RECORDS FOR THE EXERCISE Block Start

-- pv_equiv track=rewrite | github.com/GermanMT/advisory | metamodel/metamodel.py | transform
-- ===== SOURCE A (Python) =====
-- def transform(version: str) -> int:
--     ''' Si no está completa se añade un '.0.0' / '.0' al final de la version '''
--     dots = version.count('.')
--     if dots == 1:
--         version = version + '.0'
--     elif dots == 0:
--         version = version + '.0.0'
--
--     l = [int(x, 10) for x in version.split('.') if x.isnumeric()]
--     l.reverse()
--     version = sum(x * (100 ** i) for i, x in enumerate(l))
--     return version
-- ===== SOURCE B (Python) =====
-- def transform(version: str) -> int:
--     version += {0: '.0.0', 1: '.0'}.get(version.count('.'), '')
--     acc = 0
--     for part in version.split('.'):
--         if part.isnumeric():
--             acc = acc * 100 + int(part, 10)
--     return acc
-- ===== Notes on version B (the rewrite author's own statement) =====
-- stated objective: simpler
-- what changed: Replaces A's if/elif string padding plus filtered-list build, reverse, enumerate and explicit 100**i powers with a dict-lookup pad suffix and a single left-to-right Horner accumulation (acc = acc*100 + int(part,10)).
import Mathlib
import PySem

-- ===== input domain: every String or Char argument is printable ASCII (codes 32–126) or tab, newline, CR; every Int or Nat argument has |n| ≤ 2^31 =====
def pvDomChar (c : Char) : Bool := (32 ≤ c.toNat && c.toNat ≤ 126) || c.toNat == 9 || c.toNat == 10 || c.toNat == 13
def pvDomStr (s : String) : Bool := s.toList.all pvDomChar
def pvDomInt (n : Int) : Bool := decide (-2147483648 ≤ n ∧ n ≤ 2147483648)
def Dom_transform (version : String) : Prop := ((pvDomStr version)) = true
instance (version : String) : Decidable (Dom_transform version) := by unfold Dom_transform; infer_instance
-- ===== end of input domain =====

-- B swaps A's if/elif string padding for a dict-lookup pad suffix and replaces the
-- filtered list + reverse + enumerate/power sum with one Horner accumulation (simpler, same cost).

-- ===== PORT A =====
-- x.isnumeric() ported as strIsdigit: exact on the ASCII domain (only '0'..'9' are numeric there);
-- int(x, 10) ported as (ofStrBase? x 10).getD 0: exact here, since the filter guarantees x is a
-- nonempty digit string so ofStrBase? never returns none.
def transform (version : String) : Int :=
  let dots := PySem.Str.count version "."
  let version1 := if dots == 1 then version ++ ".0"
                  else if dots == 0 then version ++ ".0.0" else version
  let l := ( (PySem.Str.split? version1 ".").getD []).filterMap
      (fun x => if PySem.Str.strIsdigit x then some ((PySem.Int.ofStrBase? x 10).getD 0) else none)
  let lr := l.reverse
  ((PySem.List.enumerate lr).map (fun p => p.2 * (100 ^ p.1.toNat))).sum

-- ===== PORT B =====
-- the literal dict {0: '.0.0', 1: '.0'} of Source B
def pvPad : PySem.Dict Int String := PySem.Dict.ofList [(0, ".0.0"), (1, ".0")]

-- the for-loop of Source B as structural recursion on the parts, carrying acc
def pvHorner : List String → Int → Int
  | [], acc => acc
  | part :: rest, acc =>
      pvHorner rest
        (if PySem.Str.strIsdigit part then acc * 100 + (PySem.Int.ofStrBase? part 10).getD 0
         else acc)

def transform_alt (version : String) : Int :=
  pvHorner
    ((PySem.Str.split?
        (version ++ pvPad.getD ((PySem.Str.count version "." : Nat) : Int) "") ".").getD [])
    0

-- ===== PRECONDITION & SPEC =====
def Spec_transform (version : String) (out : Int) : Prop := out = transform_alt version
instance (version : String) (out : Int) : Decidable (Spec_transform version out) := by unfold Spec_transform; infer_instance

-- ===== CLAIM (what is proved, stated in full; the proofs are below) =====
def Claim_equal_transform : Prop := ∀ (version : String), Dom_transform version → Spec_transform version (transform version)

-- ===== LEMMAS AND PROOFS =====

-- A's padded string equals B's padded string, by cases on the dot count
theorem pad_eq (version : String) :
    (if PySem.Str.count version "." == 1 then version ++ ".0"
     else if PySem.Str.count version "." == 0 then version ++ ".0.0" else version)
      = version ++ pvPad.getD ((PySem.Str.count version "." : Nat) : Int) "" := by
  rcases hc : PySem.Str.count version "." with _ | _ | n
  · simp [pvPad, PySem.Dict.ofList, PySem.Dict.getD, PySem.Dict.get?,
      PySem.Dict.update, PySem.Dict.empty, PySem.Dict.insert]
  · simp [pvPad, PySem.Dict.ofList, PySem.Dict.getD, PySem.Dict.get?,
      PySem.Dict.update, PySem.Dict.empty, PySem.Dict.insert, List.find?]
  · have h0 : ((0:Int) == (n : Int) + 1 + 1) = false := by simp; omega
    have h1 : ((1:Int) == (n : Int) + 1 + 1) = false := by simp; omega
    simp [pvPad, PySem.Dict.ofList, PySem.Dict.getD, PySem.Dict.get?,
      PySem.Dict.update, PySem.Dict.empty, PySem.Dict.insert, List.find?, h0, h1]

-- B's Horner recursion over the raw parts equals the Horner fold over A's filtered list
theorem pvHorner_eq_filterMap :
    ∀ (parts : List String) (a : Int),
      pvHorner parts a
        = (parts.filterMap
            (fun x => if PySem.Str.strIsdigit x then some ((PySem.Int.ofStrBase? x 10).getD 0) else none)).foldl
            (fun acc v => acc * 100 + v) a := by
  intro parts
  induction parts with
  | nil => intro a; rfl
  | cons x t ih =>
      intro a
      by_cases hx : PySem.Chars.strIsdigit x.toList = true <;>
        simp [pvHorner, PySem.Str.strIsdigit, hx, ih]

-- recursive form of A's positional sum (weight 100^i from the front of the reversed list)
def hsum : List Int → Int
  | [] => 0
  | x :: t => x + 100 * hsum t

theorem enum_sum_eq_hsum : ∀ (l : List Int) (s : Nat),
    ((PySem.List.enumerate l (s : Int)).map (fun p => p.2 * (100 ^ p.1.toNat))).sum
      = 100 ^ s * hsum l := by
  intro l
  induction l with
  | nil => intro s; simp [PySem.List.enumerate_nil, hsum]
  | cons x t ih =>
      intro s
      have h1 : ((s : Int) + 1) = ((s + 1 : Nat) : Int) := by push_cast; ring
      rw [PySem.List.enumerate_cons, List.map_cons, List.sum_cons, h1, ih (s + 1)]
      simp [hsum, Int.toNat_natCast]
      ring

theorem horner_eq_hsum_reverse : ∀ (l : List Int) (a : Int),
    l.foldl (fun acc v => acc * 100 + v) a = a * 100 ^ l.length + hsum l.reverse := by
  intro l
  induction l using List.reverseRecOn with
  | nil => intro a; simp [hsum]
  | append_singleton t x ih =>
      intro a
      rw [List.foldl_append]
      simp only [List.foldl, ih, List.reverse_append, List.reverse_singleton,
        List.singleton_append, hsum, List.length_append, List.length_singleton]
      ring

theorem enum_sum_eq_hsum0 (l : List Int) :
    ((PySem.List.enumerate l 0).map (fun p => p.2 * (100 ^ p.1.toNat))).sum = hsum l := by
  have h := enum_sum_eq_hsum l 0
  simpa using h

-- ===== VERDICT (by name: the statement is the Claim_ definition above) =====
theorem transform_spec : Claim_equal_transform := by
  intro version _
  unfold Spec_transform transform transform_alt
  rw [← pad_eq]
  simp only [pvHorner_eq_filterMap, enum_sum_eq_hsum0, horner_eq_hsum_reverse]
  ring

RECORDS FOR THE EXERCISE Block End

■ EXERCISE GOAL
Every entry above should be given again exactly as shown.

■ YOUR SOLUTION
-- pv_equiv track=rewrite | github.com/GermanMT/advisory | metamodel/metamodel.py | transform
-- ===== SOURCE A (Python) =====
-- def transform(version: str) -> int:
--     ''' Si no está completa se añade un '.0.0' / '.0' al final de la version '''
--     dots = version.count('.')
--     if dots == 1:
--         version = version + '.0'
--     elif dots == 0:
--         version = version + '.0.0'
--
--     l = [int(x, 10) for x in version.split('.') if x.isnumeric()]
--     l.reverse()
--     version = sum(x * (100 ** i) for i, x in enumerate(l))
--     return version
-- ===== SOURCE B (Python) =====
-- def transform(version: str) -> int:
--     version += {0: '.0.0', 1: '.0'}.get(version.count('.'), '')
--     acc = 0
--     for part in version.split('.'):
--         if part.isnumeric():
--             acc = acc * 100 + int(part, 10)
--     return acc
-- ===== Notes on version B (the rewrite author's own statement) =====
-- stated objective: simpler
-- what changed: Replaces A's if/elif string padding plus filtered-list build, reverse, enumerate and explicit 100**i powers with a dict-lookup pad suffix and a single left-to-right Horner accumulation (acc = acc*100 + int(part,10)).
import Mathlib
import PySem

-- ===== input domain: every String or Char argument is printable ASCII (codes 32–126) or tab, newline, CR; every Int or Nat argument has |n| ≤ 2^31 =====
def pvDomChar (c : Char) : Bool := (32 ≤ c.toNat && c.toNat ≤ 126) || c.toNat == 9 || c.toNat == 10 || c.toNat == 13
def pvDomStr (s : String) : Bool := s.toList.all pvDomChar
def pvDomInt (n : Int) : Bool := decide (-2147483648 ≤ n ∧ n ≤ 2147483648)
def Dom_transform (version : String) : Prop := ((pvDomStr version)) = true
instance (version : String) : Decidable (Dom_transform version) := by unfold Dom_transform; infer_instance
-- ===== end of input domain =====

-- B swaps A's if/elif string padding for a dict-lookup pad suffix and replaces the
-- filtered list + reverse + enumerate/power sum with one Horner accumulation (simpler, same cost).

-- ===== PORT A =====
-- x.isnumeric() ported as strIsdigit: exact on the ASCII domain (only '0'..'9' are numeric there);
-- int(x, 10) ported as (ofStrBase? x 10).getD 0: exact here, since the filter guarantees x is a
-- nonempty digit string so ofStrBase? never returns none.
def transform (version : String) : Int :=
  let dots := PySem.Str.count version "."
  let version1 := if dots == 1 then version ++ ".0"
                  else if dots == 0 then version ++ ".0.0" else version
  let l := ( (PySem.Str.split? version1 ".").getD []).filterMap
      (fun x => if PySem.Str.strIsdigit x then some ((PySem.Int.ofStrBase? x 10).getD 0) else none)
  let lr := l.reverse
  ((PySem.List.enumerate lr).map (fun p => p.2 * (100 ^ p.1.toNat))).sum

-- ===== PORT B =====
-- the literal dict {0: '.0.0', 1: '.0'} of Source B
def pvPad : PySem.Dict Int String := PySem.Dict.ofList [(0, ".0.0"), (1, ".0")]

-- the for-loop of Source B as structural recursion on the parts, carrying acc
def pvHorner : List String → Int → Int
  | [], acc => acc
  | part :: rest, acc =>
      pvHorner rest
        (if PySem.Str.strIsdigit part then acc * 100 + (PySem.Int.ofStrBase? part 10).getD 0
         else acc)

def transform_alt (version : String) : Int :=
  pvHorner
    ((PySem.Str.split?
        (version ++ pvPad.getD ((PySem.Str.count version "." : Nat) : Int) "") ".").getD [])
    0

-- ===== PRECONDITION & SPEC =====
def Spec_transform (version : String) (out : Int) : Prop := out = transform_alt version
instance (version : String) (out : Int) : Decidable (Spec_transform version out) := by unfold Spec_transform; infer_instance

-- ===== CLAIM (what is proved, stated in full; the proofs are below) =====
def Claim_equal_transform : Prop := ∀ (version : String), Dom_transform version → Spec_transform version (transform version)

-- ===== LEMMAS AND PROOFS =====

-- A's padded string equals B's padded string, by cases on the dot count
theorem pad_eq (version : String) :
    (if PySem.Str.count version "." == 1 then version ++ ".0"
     else if PySem.Str.count version "." == 0 then version ++ ".0.0" else version)
      = version ++ pvPad.getD ((PySem.Str.count version "." : Nat) : Int) "" := by
  rcases hc : PySem.Str.count version "." with _ | _ | n
  · simp [pvPad, PySem.Dict.ofList, PySem.Dict.getD, PySem.Dict.get?,
      PySem.Dict.update, PySem.Dict.empty, PySem.Dict.insert]
  · simp [pvPad, PySem.Dict.ofList, PySem.Dict.getD, PySem.Dict.get?,
      PySem.Dict.update, PySem.Dict.empty, PySem.Dict.insert, List.find?]
  · have h0 : ((0:Int) == (n : Int) + 1 + 1) = false := by simp; omega
    have h1 : ((1:Int) == (n : Int) + 1 + 1) = false := by simp; omega
    simp [pvPad, PySem.Dict.ofList, PySem.Dict.getD, PySem.Dict.get?,
      PySem.Dict.update, PySem.Dict.empty, PySem.Dict.insert, List.find?, h0, h1]

-- B's Horner recursion over the raw parts equals the Horner fold over A's filtered list
theorem pvHorner_eq_filterMap :
    ∀ (parts : List String) (a : Int),
      pvHorner parts a
        = (parts.filterMap
            (fun x => if PySem.Str.strIsdigit x then some ((PySem.Int.ofStrBase? x 10).getD 0) else none)).foldl
            (fun acc v => acc * 100 + v) a := by
  intro parts
  induction parts with
  | nil => intro a; rfl
  | cons x t ih =>
      intro a
      by_cases hx : PySem.Chars.strIsdigit x.toList = true <;>
        simp [pvHorner, PySem.Str.strIsdigit, hx, ih]

-- recursive form of A's positional sum (weight 100^i from the front of the reversed list)
def hsum : List Int → Int
  | [] => 0
  | x :: t => x + 100 * hsum t

theorem enum_sum_eq_hsum : ∀ (l : List Int) (s : Nat),
    ((PySem.List.enumerate l (s : Int)).map (fun p => p.2 * (100 ^ p.1.toNat))).sum
      = 100 ^ s * hsum l := by
  intro l
  induction l with
  | nil => intro s; simp [PySem.List.enumerate_nil, hsum]
  | cons x t ih =>
      intro s
      have h1 : ((s : Int) + 1) = ((s + 1 : Nat) : Int) := by push_cast; ring
      rw [PySem.List.enumerate_cons, List.map_cons, List.sum_cons, h1, ih (s + 1)]
      simp [hsum, Int.toNat_natCast]
      ring

theorem horner_eq_hsum_reverse : ∀ (l : List Int) (a : Int),
    l.foldl (fun acc v => acc * 100 + v) a = a * 100 ^ l.length + hsum l.reverse := by
  intro l
  induction l using List.reverseRecOn with
  | nil => intro a; simp [hsum]
  | append_singleton t x ih =>
      intro a
      rw [List.foldl_append]
      simp only [List.foldl, ih, List.reverse_append, List.reverse_singleton,
        List.singleton_append, hsum, List.length_append, List.length_singleton]
      ring

theorem enum_sum_eq_hsum0 (l : List Int) :
    ((PySem.List.enumerate l 0).map (fun p => p.2 * (100 ^ p.1.toNat))).sum = hsum l := by
  have h := enum_sum_eq_hsum l 0
  simpa using h

-- ===== VERDICT (by name: the statement is the Claim_ definition above) =====
theorem transform_spec : Claim_equal_transform := by
  intro version _
  unfold Spec_transform transform transform_alt
  rw [← pad_eq]
  simp only [pvHorner_eq_filterMap, enum_sum_eq_hsum0, horner_eq_hsum_reverse]
  ring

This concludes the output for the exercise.